GPU and high speed computing

prysm has simple, transparent operation on both CPU and GPU (or in fact any module with a numpy compatible API). With a single line, you can reconfigure the “backend” of its engine and perform computing on a GPU. Consider the following, which is done on a computer with an intel i7-9700K CPU and Nvidia GTX 2080 GPU:

[1]:
import numpy as np
import cupy as cp

from prysm import Pupil, PSF, MTF
from prysm import config
from prysm.mathops import engine
from prysm.coordinates import gridcache
from prysm.geometry import mcache
from prysm.zernike import zcachemn

A few functions used for some routines are not yet implemented in cupy, so an error will be generated with the ordinary config.backend = cp way of makign the change. We can still use a lower level mechanism, which avoids re-vectorizing the Jinc implementation used for analytical airy disks.

[2]:
# case 1, CPU, large scale simulation, fp64
config.precision = 64
[3]:
%timeit p = Pupil(samples=2048); ps = PSF.from_pupil(p, efl=1, Q=4); mt = MTF.from_psf(ps);
9.57 s ± 60.5 ms per loop (mean ± std. dev. of 7 runs, 1 loop each)
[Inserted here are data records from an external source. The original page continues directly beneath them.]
lemma pvScan_eq (l1 l2 : List Char) (d dflt : Int) (comb : Int → Int → Int)
    (hcomb : ∀ a : Int, comb a a = a) :
    ∀ (ps : List Nat),
      ps.Pairwise (fun (a b : Nat) => comb (a : Int) (b : Int) = (b : Int) ∧ comb (b : Int) (a : Int) = (b : Int)) →
    ∀ (c1 c2 : Int),
    pvScan l1 l2 d dflt ps c1 c2 =
      (if d ≤ c1 then
        if d ≤ c2 then ((ps.head?.map (Nat.cast : Nat → Int)).getD dflt)
        else if (d - c2).toNat ≤ (ps.filter (pvNonGap l2)).length then
          (((ps.filter (pvNonGap l2)).getD ((d - c2).toNat - 1) 0 : Nat) : Int)
        else dflt
      else if d ≤ c2 then
        if (d - c1).toNat ≤ (ps.filter (pvNonGap l1)).length then
          (((ps.filter (pvNonGap l1)).getD ((d - c1).toNat - 1) 0 : Nat) : Int)
        else dflt
      else
        if (d - c1).toNat ≤ (ps.filter (pvNonGap l1)).length ∧ (d - c2).toNat ≤ (ps.filter (pvNonGap l2)).length then
          comb (((ps.filter (pvNonGap l1)).getD ((d - c1).toNat - 1) 0 : Nat) : Int)
               (((ps.filter (pvNonGap l2)).getD ((d - c2).toNat - 1) 0 : Nat) : Int)
        else dflt) := by
  intro ps
  induction ps with
  | nil =>
    intro _ c1 c2
    simp only [pvScan, List.filter_nil, List.length_nil, List.head?_nil, Option.map_none,
      Option.getD_none]
    split_ifs <;> first | rfl | omega
  | cons p ps ih =>
    intro hpair c1 c2
    rcases List.pairwise_cons.mp hpair with ⟨hp, hps⟩
    have IH := ih hps
    by_cases hb1 : pvNonGap l1 p = true <;> by_cases hb2 : pvNonGap l2 p = true
    · -- both non-gap at p
      have hf1 : List.filter (pvNonGap l1) (p :: ps) = p :: List.filter (pvNonGap l1) ps := by
        simp [hb1]
      have hf2 : List.filter (pvNonGap l2) (p :: ps) = p :: List.filter (pvNonGap l2) ps := by
        simp [hb2]
      simp only [pvScan, hb1, hb2, if_true]
      rw [hf1, hf2]
      by_cases hA : d ≤ c1 + 1
      · by_cases hB : d ≤ c2 + 1
        · -- break at p
          rw [if_pos ⟨hA, hB⟩]
          by_cases h1 : d ≤ c1
          · by_cases h2 : d ≤ c2
            · rw [if_pos h1, if_pos h2]; simp
            · rw [if_pos h1, if_neg h2,
                if_pos (show (d - c2).toNat ≤ (p :: List.filter (pvNonGap l2) ps).length by
                  simp only [List.length_cons]; omega)]
              have e : (d - c2).toNat - 1 = 0 := by omega
              rw [e, List.getD_cons_zero]
          · by_cases h2 : d ≤ c2
            · rw [if_neg h1, if_pos h2,
                if_pos (show (d - c1).toNat ≤ (p :: List.filter (pvNonGap l1) ps).length by
                  simp only [List.length_cons]; omega)]
              have e : (d - c1).toNat - 1 = 0 := by omega
              rw [e, List.getD_cons_zero]
            · rw [if_neg h1, if_neg h2,
                if_pos ⟨by simp only [List.length_cons]; omega,
                        by simp only [List.length_cons]; omega⟩]
              have e1 : (d - c1).toNat - 1 = 0 := by omega
              have e2 : (d - c2).toNat - 1 = 0 := by omega
              rw [e1, e2, List.getD_cons_zero, List.getD_cons_zero, hcomb]
        · -- seq2 not yet at d after p
          have h2 : ¬ d ≤ c2 := by omega
          rw [if_neg (fun h => hB h.2), IH, if_pos hA, if_neg hB]
          by_cases h1 : d ≤ c1
          · rw [if_pos h1, if_neg h2]
            by_cases hl : (d - (c2 + 1)).toNat ≤ (List.filter (pvNonGap l2) ps).length
            · rw [if_pos hl,
                if_pos (show (d - c2).toNat ≤ (p :: List.filter (pvNonGap l2) ps).length by
                  simp only [List.length_cons]; omega)]
              have e : (d - c2).toNat - 1 = ((d - (c2 + 1)).toNat - 1) + 1 := by omega
              rw [e, List.getD_cons_succ]
            · rw [if_neg hl, if_neg (by
                rintro h; apply hl
                simp only [List.length_cons] at h; omega)]
          · rw [if_neg h1, if_neg h2]
            by_cases hl : (d - (c2 + 1)).toNat ≤ (List.filter (pvNonGap l2) ps).length
            · rw [if_pos hl,
                if_pos ⟨show (d - c1).toNat ≤ (p :: List.filter (pvNonGap l1) ps).length by
                    simp only [List.length_cons]; omega,
                  show (d - c2).toNat ≤ (p :: List.filter (pvNonGap l2) ps).length by
                    simp only [List.length_cons]; omega⟩]
              have e1 : (d - c1).toNat - 1 = 0 := by omega
              have e2 : (d - c2).toNat - 1 = ((d - (c2 + 1)).toNat - 1) + 1 := by omega
              rw [e1, e2, List.getD_cons_zero, List.getD_cons_succ]
              have hkmem : (List.filter (pvNonGap l2) ps).getD ((d - (c2 + 1)).toNat - 1) 0 ∈ ps :=
                pvFilter_getD_mem _ _ _ (by omega)
              have hcmb := hp ((List.filter (pvNonGap l2) ps).getD ((d - (c2 + 1)).toNat - 1) 0) hkmem
              exact hcmb.1.symm
            · rw [if_neg hl, if_neg (by
                rintro ⟨-, h⟩; apply hl
                simp only [List.length_cons] at h; omega)]
      · -- seq1 not yet at d after p
        have h1 : ¬ d ≤ c1 := by omega
        rw [if_neg (fun h => hA h.1), IH, if_neg hA]
        by_cases hB : d ≤ c2 + 1
        · rw [if_pos hB]
          by_cases h2 : d ≤ c2
          · rw [if_neg h1, if_pos h2]
            by_cases hl : (d - (c1 + 1)).toNat ≤ (List.filter (pvNonGap l1) ps).length
            · rw [if_pos hl,
                if_pos (show (d - c1).toNat ≤ (p :: List.filter (pvNonGap l1) ps).length by
                  simp only [List.length_cons]; omega)]
              have e : (d - c1).toNat - 1 = ((d - (c1 + 1)).toNat - 1) + 1 := by omega
              rw [e, List.getD_cons_succ]
            · rw [if_neg hl, if_neg (by
                rintro h; apply hl
                simp only [List.length_cons] at h; omega)]
          · rw [if_neg h1, if_neg h2]
            by_cases hl : (d - (c1 + 1)).toNat ≤ (List.filter (pvNonGap l1) ps).length
            · rw [if_pos hl,
                if_pos ⟨show (d - c1).toNat ≤ (p :: List.filter (pvNonGap l1) ps).length by
                    simp only [List.length_cons]; omega,
                  show (d - c2).toNat ≤ (p :: List.filter (pvNonGap l2) ps).length by
                    simp only [List.length_cons]; omega⟩]
              have e1 : (d - c1).toNat - 1 = ((d - (c1 + 1)).toNat - 1) + 1 := by omega
              have e2 : (d - c2).toNat - 1 = 0 := by omega
              rw [e1, e2, List.getD_cons_succ, List.getD_cons_zero]
              have hkmem : (List.filter (pvNonGap l1) ps).getD ((d - (c1 + 1)).toNat - 1) 0 ∈ ps :=
                pvFilter_getD_mem _ _ _ (by omega)
              have hcmb := hp ((List.filter (pvNonGap l1) ps).getD ((d - (c1 + 1)).toNat - 1) 0) hkmem
              exact hcmb.2.symm
            · rw [if_neg hl, if_neg (by
                rintro ⟨h, -⟩; apply hl
                simp only [List.length_cons] at h; omega)]
        · -- neither side reaches d: both counters advance, filters both gain p
          have h2 : ¬ d ≤ c2 := by omega
          rw [if_neg hB, if_neg h1, if_neg h2]
          by_cases hl : (d - (c1 + 1)).toNat ≤ (List.filter (pvNonGap l1) ps).length ∧
              (d - (c2 + 1)).toNat ≤ (List.filter (pvNonGap l2) ps).length
          · rw [if_pos hl,
              if_pos ⟨show (d - c1).toNat ≤ (p :: List.filter (pvNonGap l1) ps).length by
                  simp only [List.length_cons]; omega,
                show (d - c2).toNat ≤ (p :: List.filter (pvNonGap l2) ps).length by
                  simp only [List.length_cons]; omega⟩]
            have e1 : (d - c1).toNat - 1 = ((d - (c1 + 1)).toNat - 1) + 1 := by omega
            have e2 : (d - c2).toNat - 1 = ((d - (c2 + 1)).toNat - 1) + 1 := by omega
            rw [e1, e2, List.getD_cons_succ, List.getD_cons_succ]
          · rw [if_neg hl, if_neg (by
              rintro ⟨ha, hb⟩; apply hl
              simp only [List.length_cons] at ha hb
              exact ⟨by omega, by omega⟩)]
    · -- p non-gap in seq1 only
      have hf1 : List.filter (pvNonGap l1) (p :: ps) = p :: List.filter (pvNonGap l1) ps := by
        simp [hb1]
      have hf2 : List.filter (pvNonGap l2) (p :: ps) = List.filter (pvNonGap l2) ps := by
        simp [hb2]
      simp only [pvScan, hb1, hb2, Bool.false_eq_true, if_true, if_false]
      rw [hf1, hf2]
      by_cases hA : d ≤ c1 + 1
      · by_cases h2 : d ≤ c2
        · -- break at p
          rw [if_pos ⟨hA, h2⟩]
          by_cases h1 : d ≤ c1
          · rw [if_pos h1, if_pos h2]; simp
          · rw [if_neg h1, if_pos h2,
              if_pos (show (d - c1).toNat ≤ (p :: List.filter (pvNonGap l1) ps).length by
                simp only [List.length_cons]; omega)]
            have e : (d - c1).toNat - 1 = 0 := by omega
            rw [e, List.getD_cons_zero]
        · -- seq2 still short of d
          rw [if_neg (fun h => h2 h.2), IH, if_pos hA, if_neg h2]
          by_cases h1 : d ≤ c1
          · rw [if_pos h1, if_neg h2]
          · rw [if_neg h1, if_neg h2]
            by_cases hl : (d - c2).toNat ≤ (List.filter (pvNonGap l2) ps).length
            · rw [if_pos hl,
                if_pos ⟨show (d - c1).toNat ≤ (p :: List.filter (pvNonGap l1) ps).length by
                    simp only [List.length_cons]; omega, hl⟩]
              have e1 : (d - c1).toNat - 1 = 0 := by omega
              rw [e1, List.getD_cons_zero]
              have hkmem : (List.filter (pvNonGap l2) ps).getD ((d - c2).toNat - 1) 0 ∈ ps :=
                pvFilter_getD_mem _ _ _ (by omega)
              have hcmb := hp ((List.filter (pvNonGap l2) ps).getD ((d - c2).toNat - 1) 0) hkmem
              exact hcmb.1.symm
            · rw [if_neg hl, if_neg (fun h => hl h.2)]
      · -- seq1 still short of d
        have h1 : ¬ d ≤ c1 := by omega
        rw [if_neg (fun h => hA h.1), IH, if_neg hA]
        by_cases h2 : d ≤ c2
        · rw [if_pos h2, if_neg h1, if_pos h2]
          by_cases hl : (d - (c1 + 1)).toNat ≤ (List.filter (pvNonGap l1) ps).length
          · rw [if_pos hl,
              if_pos (show (d - c1).toNat ≤ (p :: List.filter (pvNonGap l1) ps).length by
                simp only [List.length_cons]; omega)]
            have e : (d - c1).toNat - 1 = ((d - (c1 + 1)).toNat - 1) + 1 := by omega
            rw [e, List.getD_cons_succ]
          · rw [if_neg hl, if_neg (by
              rintro h; apply hl
              simp only [List.length_cons] at h; omega)]
        · rw [if_neg h2, if_neg h1, if_neg h2]
          by_cases hl : (d - (c1 + 1)).toNat ≤ (List.filter (pvNonGap l1) ps).length ∧
              (d - c2).toNat ≤ (List.filter (pvNonGap l2) ps).length
          · obtain ⟨hl1, hl2⟩ := hl
            rw [if_pos ⟨hl1, hl2⟩,
              if_pos ⟨show (d - c1).toNat ≤ (p :: List.filter (pvNonGap l1) ps).length by
                  simp only [List.length_cons]; omega, hl2⟩]
            have e : (d - c1).toNat - 1 = ((d - (c1 + 1)).toNat - 1) + 1 := by omega
            rw [e, List.getD_cons_succ]
          · rw [if_neg hl, if_neg (by
              rintro ⟨ha, hb⟩; apply hl
              simp only [List.length_cons] at ha
              exact ⟨by omega, hb⟩)]
    · -- p non-gap in seq2 only
      have hf1 : List.filter (pvNonGap l1) (p :: ps) = List.filter (pvNonGap l1) ps := by
        simp [hb1]
      have hf2 : List.filter (pvNonGap l2) (p :: ps) = p :: List.filter (pvNonGap l2) ps := by
        simp [hb2]
      simp only [pvScan, hb1, hb2, Bool.false_eq_true, if_true, if_false]
      rw [hf1, hf2]
      by_cases hB : d ≤ c2 + 1
      · by_cases h1 : d ≤ c1
        · -- break at p
          rw [if_pos ⟨h1, hB⟩]
          by_cases h2 : d ≤ c2
          · rw [if_pos h1, if_pos h2]; simp
          · rw [if_pos h1, if_neg h2,
              if_pos (show (d - c2).toNat ≤ (p :: List.filter (pvNonGap l2) ps).length by
                simp only [List.length_cons]; omega)]
            have e : (d - c2).toNat - 1 = 0 := by omega
            rw [e, List.getD_cons_zero]
        · -- seq1 still short of d
          rw [if_neg (fun h => h1 h.1), IH, if_neg h1]
          by_cases h2 : d ≤ c2
          · rw [if_pos hB, if_neg h1, if_pos h2]
          · rw [if_pos hB, if_neg h1, if_neg h2]
            by_cases hl : (d - c1).toNat ≤ (List.filter (pvNonGap l1) ps).length
            · rw [if_pos hl,
                if_pos ⟨hl, show (d - c2).toNat ≤ (p :: List.filter (pvNonGap l2) ps).length by
                    simp only [List.length_cons]; omega⟩]
              have e2 : (d - c2).toNat - 1 = 0 := by omega
              rw [e2, List.getD_cons_zero]
              have hkmem : (List.filter (pvNonGap l1) ps).getD ((d - c1).toNat - 1) 0 ∈ ps :=
                pvFilter_getD_mem _ _ _ (by omega)
              have hcmb := hp ((List.filter (pvNonGap l1) ps).getD ((d - c1).toNat - 1) 0) hkmem
              exact hcmb.2.symm
            · rw [if_neg hl, if_neg (fun h => hl h.1)]
      · -- seq2 still short of d
        have h2 : ¬ d ≤ c2 := by omega
        rw [if_neg (fun h => hB h.2), IH]
        by_cases h1 : d ≤ c1
        · rw [if_pos h1, if_neg hB, if_pos h1, if_neg h2]
          by_cases hl : (d - (c2 + 1)).toNat ≤ (List.filter (pvNonGap l2) ps).length
          · rw [if_pos hl,
              if_pos (show (d - c2).toNat ≤ (p :: List.filter (pvNonGap l2) ps).length by
                simp only [List.length_cons]; omega)]
            have e : (d - c2).toNat - 1 = ((d - (c2 + 1)).toNat - 1) + 1 := by omega
            rw [e, List.getD_cons_succ]
          · rw [if_neg hl, if_neg (by
              rintro h; apply hl
              simp only [List.length_cons] at h; omega)]
        · rw [if_neg h1, if_neg hB, if_neg h1, if_neg h2]
          by_cases hl : (d - c1).toNat ≤ (List.filter (pvNonGap l1) ps).length ∧
              (d - (c2 + 1)).toNat ≤ (List.filter (pvNonGap l2) ps).length
          · obtain ⟨hl1, hl2⟩ := hl
            rw [if_pos ⟨hl1, hl2⟩,
              if_pos ⟨hl1, show (d - c2).toNat ≤ (p :: List.filter (pvNonGap l2) ps).length by
                  simp only [List.length_cons]; omega⟩]
            have e : (d - c2).toNat - 1 = ((d - (c2 + 1)).toNat - 1) + 1 := by omega
            rw [e, List.getD_cons_succ]
          · rw [if_neg hl, if_neg (by
              rintro ⟨ha, hb⟩; apply hl
              simp only [List.length_cons] at hb
              exact ⟨ha, by omega⟩)]
    · -- p is a gap in both sequences: counters and filters unchanged
      have hf1 : List.filter (pvNonGap l1) (p :: ps) = List.filter (pvNonGap l1) ps := by
        simp [hb1]
      have hf2 : List.filter (pvNonGap l2) (p :: ps) = List.filter (pvNonGap l2) ps := by
        simp [hb2]
      simp only [pvScan, hb1, hb2, Bool.false_eq_true, if_false]
      rw [hf1, hf2]
      by_cases h1 : d ≤ c1
      · by_cases h2 : d ≤ c2
        · rw [if_pos ⟨h1, h2⟩]; simp [h1, h2]
        · rw [if_neg (fun h => h2 h.2), IH]
          simp only [h1, h2, if_true, if_false]
      · rw [if_neg (fun h => h1 h.1), IH]
        simp only [h1, if_false]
While the values here are not important, the amount of computational work needed is likely clear. The simulation takes quite a while, and if this were in an optimization loop (say, parameter iteration in design or phase retrieval), the performance is probably not satisfactory. We can reduce the numerical precision to speed thing up:

[4]:
gridcache.clear()
mcache.clear()
zcachemn.clear()
config.precision = 32
%timeit p = Pupil(samples=2048); ps = PSF.from_pupil(p, efl=1, Q=4); mt = MTF.from_psf(ps);
9.19 s ± 82.2 ms per loop (mean ± std. dev. of 7 runs, 1 loop each)

On windows, this should be about twice as fast. On MacOS and Linux, it probably makes no difference. A few seconds is still quite a long time to wait, luckily we can go faster. Because we’re changing the backend at a lower level for now, we need to dump a few caches. Assigning to config.backend does this for us, but will error with the current version of cupy (6.2).

[5]:
gridcache.clear()
mcache.clear()
zcachemn.clear()
engine.source = cp

With these four lines (the first three of which are superfluous if we have never done anything on CPU in this python session), prysm will now use the GPU for all calculations. While the GPU may not be optimal for every single one, it is majoritatively superior. How much superior?

[6]:
# still fp32
%timeit p = Pupil(samples=2048); ps = PSF.from_pupil(p, efl=1, Q=4); mt = MTF.from_psf(ps);
95.6 ms ± 3.87 ms per loop (mean ± std. dev. of 7 runs, 1 loop each)

About 100 fold, “for free,” as long as you have the hardware! How about with double precision, which may be a firm requirement?

[7]:
gridcache.clear()
mcache.clear()
zcachemn.clear()
config.precision = 64
%timeit p = Pupil(samples=2048); ps = PSF.from_pupil(p, efl=1, Q=4); mt = MTF.from_psf(ps);
269 ms ± 2 ms per loop (mean ± std. dev. of 7 runs, 1 loop each)

It is somewhat common knowledge that GPUs perform worse with double precision, here is some evidence to that. We are still in the domain of a few dozen fold performance improvement, which is the difference between a full work day and an hour.

As a performance tip when using the GPU for tasks like phase retrieval, do everything on GPU and then move the cost function value back to the host (cpu) as a single double precision float and give that to the optimizer. Or, use a different backend than cupy which has its optimizers available on GPU (such as chainer, or other ML frameworks). You can make use of their autograd code for “free” jacobian calculation, too, by using their variable types as inputs to prysm. If you combine the autograd, which is relatively little work, with 32-bit calculation and a GPU backend, you can speed up your phase retrieval routine on the order of a thousand fold with little work. This brings the performance (timeliness) near real time, and enables phase retrieval for active alignment feedback when assembling systems. Food for thought.

prysm itself makes no controls (at all) over threading or cpu/gpu, you can manipulate the environment variables prior to importing prysm or numpy to configure multi-threading, MPI, or other similar mechanisms to make the CPU go faster. Most systems are actually memory bandwidth limited on these sorts of platforms, so that tends to only scale well on 4-or-higher memory channel systems, like the intel Xeon based nodes in most cluster computers, or AMD ThreadRipper and EPYC workstations.